Snafus with AP Spanish test create a perfect storm
By Marsha Sutton
Taking grueling Advanced Placement exams is never a walk in the park. But when a convergence of disasters hits, even the most well-prepared student can be reduced to tears. Proctors as well.
That is exactly what happened this year during the AP Spanish language exam held May 7 at the Del Mar Fairgrounds.
These AP tests in general – four hours of testing with a 10-minute break – are torturous enough. But the mastermind who developed the AP Spanish language exam in particular wins the prize for excessive cruelty.
According to Mike Grove, executive director of curriculum and assessment for the San Dieguito Union High School District, the Spanish test is unique “because of the way it’s structured.”
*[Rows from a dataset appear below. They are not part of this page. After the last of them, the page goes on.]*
-- scanning a block r that no table key can start inside just copies r
lemma pvScan_append_inert (T : List (List Char × List Char)) (r y : List Char)
    (h : ∀ s, s <:+ r → s ≠ [] → ∀ qr ∈ T, pvNoOvl qr.1 s) :
    pvScan T (r ++ y) = r ++ pvScan T y := by
  induction r with
  | nil => simp
  | cons d r' ih =>
    have hnone : pvFirstMatch T (d :: (r' ++ y)) = none := by
      apply List.find?_eq_none.mpr
      intro qr hqr hc
      simp only [Bool.and_eq_true, List.isPrefixOf_iff_prefix, Bool.not_eq_true',
        List.isEmpty_eq_false_iff] at hc
      have hs := h (d :: r') (List.suffix_refl _) (by simp) qr hqr
      rcases pvPrefix_split (q := qr.1) (s := d :: r') (y := y) hc.1 with h1 | h1
      · exact hs.1 h1
      · exact hs.2 h1
    rw [show d :: r' ++ y = d :: (r' ++ y) by simp, pvScan]
    split <;> rename_i h2
    · rw [hnone] at h2; cases h2
    · rw [ih (fun s hs hne qr hqr => h s (hs.trans (List.suffix_cons d r')) hne qr hqr)]
      simp

-- one pass over u ++ v copies u unchanged when p cannot start inside u
lemma pvPass_append_clean (p r u v : List Char)
    (h : ∀ s, s <:+ u → s ≠ [] → pvNoOvl p s) :
    pvPass p r (u ++ v) = u ++ pvPass p r v := by
  induction u with
  | nil => simp
  | cons d u' ih =>
    have hno : ¬ p <+: (d :: (u' ++ v)) := by
      intro hpre
      have hs := h (d :: u') (List.suffix_refl _) (by simp)
      rcases pvPrefix_split (q := p) (s := d :: u') (y := v) hpre with h1 | h1
      · exact hs.1 h1
      · exact hs.2 h1
    rw [show d :: u' ++ v = d :: (u' ++ v) by simp, pvPass]
    rw [dif_neg (by intro hc; exact hno hc.1)]
    rw [ih (fun s hs hne => h s (hs.trans (List.suffix_cons d u')) hne)]
    simp

-- a pass cannot create a new occurrence of a (nonempty) suffix w of q1 at the front
lemma pvPass_no_new_prefix (p r q1 : List Char)
    (h : ∀ s, s <:+ q1 → s ≠ [] → pvNoOvl r s) :
    ∀ cs, ∀ w, w <:+ q1 → w ≠ [] → w <+: pvPass p r cs → w <+: cs := by
  intro cs
  induction cs with
  | nil => intro w _ hne hw; rw [pvPass] at hw; simp at hw; exact absurd hw hne
  | cons d cs' ih =>
    intro w hmem hne hw
    rw [pvPass] at hw
    split at hw <;> rename_i hcond
    · exfalso
      have hs := h w hmem hne
      rcases pvPrefix_split (q := w) (s := r) (y := pvPass p r (List.drop p.length (d :: cs'))) hw with h1 | h1
      · exact hs.2 h1
      · exact hs.1 h1
    · cases w with
      | nil => exact absurd rfl hne
      | cons a w' =>
        rcases List.cons_prefix_cons.mp hw with ⟨rfl, hw'⟩
        by_cases hw'e : w' = []
        · subst hw'e; simpa using List.nil_prefix
        · have hmem' : w' <:+ q1 := (List.suffix_cons a w').trans hmem
          exact List.cons_prefix_cons.mpr ⟨rfl, ih w' hmem' hw'e hw'⟩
“Every single year we have issues with it. It is notoriously the most difficult test,” Grove said at a meeting at Canyon Crest Academy May 16. About 20 distraught students and parents and one teacher came to hear how the district would explain the mishaps that plunged many students into despair over their testing experience.
The complicating factor this year was the venue, he said, citing exterior intrusive noise from fairgrounds construction equipment and poor sound quality due to inadequate rented audio equipment and bad acoustics in the exhibit hall where the test was administered.
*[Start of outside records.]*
-- pv_equiv track=rewrite | github.com/AdvancedPhotonSource/GSAS-II | GSASIIIO.py | MakePWDRfilename
-- ===== SOURCE A (Python) =====
-- def MakePWDRfilename(hist):
--     '''Make a filename root (no extension) from a PWDR histogram name
--
--     :param str hist: the histogram name in data tree (starts with "PWDR ")
--     '''
--     file0 = ''
--     file1 = hist[5:]
--     # replace repeated blanks
--     while file1 != file0:
--         file0 = file1
--         file1 = file0.replace('  ',' ').strip()
--     file0 = file1.replace('Azm= ','A')
--     # if angle has unneeded decimal places on aziumuth, remove them
--     if file0[-3:] == '.00': file0 = file0[:-3]
--     file0 = file0.replace('.','_')
--     file0 = file0.replace(' ','_')
--     return file0
-- ===== SOURCE B (Python) =====
-- def MakePWDRfilename(hist):
--     '''Make a filename root (no extension) from a PWDR histogram name
--
--     :param str hist: the histogram name in data tree (starts with "PWDR ")
--     '''
--     # collapse runs of blanks in one pass: split on ' ', drop empty pieces, rejoin
--     root = ' '.join(p for p in hist[5:].split(' ') if p).strip()
--     root = root.replace('Azm= ', 'A')
--     if root.endswith('.00'):
--         root = root[:-3]
--     return root.replace('.', '_').replace(' ', '_')
-- ===== Notes on version B (the rewrite author's own statement) =====
-- stated objective: idiomatic
-- what changed: The fixpoint while-loop that repeatedly collapses double blanks and strips until the string stops changing is replaced by a single split-on-blank / drop-empty-pieces / rejoin pass followed by one strip; the Azm=, trailing-.00, dot and blank replacements are kept unchanged.
import Mathlib
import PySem

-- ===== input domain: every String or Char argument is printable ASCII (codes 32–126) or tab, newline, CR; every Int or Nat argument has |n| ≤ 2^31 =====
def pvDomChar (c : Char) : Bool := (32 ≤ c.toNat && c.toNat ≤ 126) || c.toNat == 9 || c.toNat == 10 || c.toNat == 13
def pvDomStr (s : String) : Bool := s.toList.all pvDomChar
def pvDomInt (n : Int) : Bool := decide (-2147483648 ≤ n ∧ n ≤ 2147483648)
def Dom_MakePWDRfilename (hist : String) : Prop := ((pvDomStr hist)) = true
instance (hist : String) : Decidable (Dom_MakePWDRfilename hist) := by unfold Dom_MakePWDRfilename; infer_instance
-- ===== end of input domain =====

-- B replaces A's fixpoint while-loop (repeat replace('  ',' ').strip() until unchanged) by a single
-- split-on-space / drop-empty / rejoin pass plus one strip; the tail transformations are unchanged (idiomatic).

-- ===== PORT A =====

-- one iteration of A's while-loop body: file0.replace('  ',' ').strip()
def pvStepA (s : List Char) : List Char :=
  PySem.Chars.strip (PySem.Chars.replace s "  ".toList " ".toList)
He apologized profusely, called the venue inappropriate, and said, “We take responsibility for that.”
Because districts are not allowed to open the actual audio test material, San Dieguito had to test the sound using other methods that proved insufficient. In addition, there were “technical glitches,” he said.
The timer broke, then the backup timer broke. Trains whistled by, the hall echoed, students’ recorders were faulty at times, students past the first few rows could not hear the audio, construction equipment beeped loudly at exactly the wrong moments, and other unforeseen disruptions created what Elloise Bennett called a perfect storm.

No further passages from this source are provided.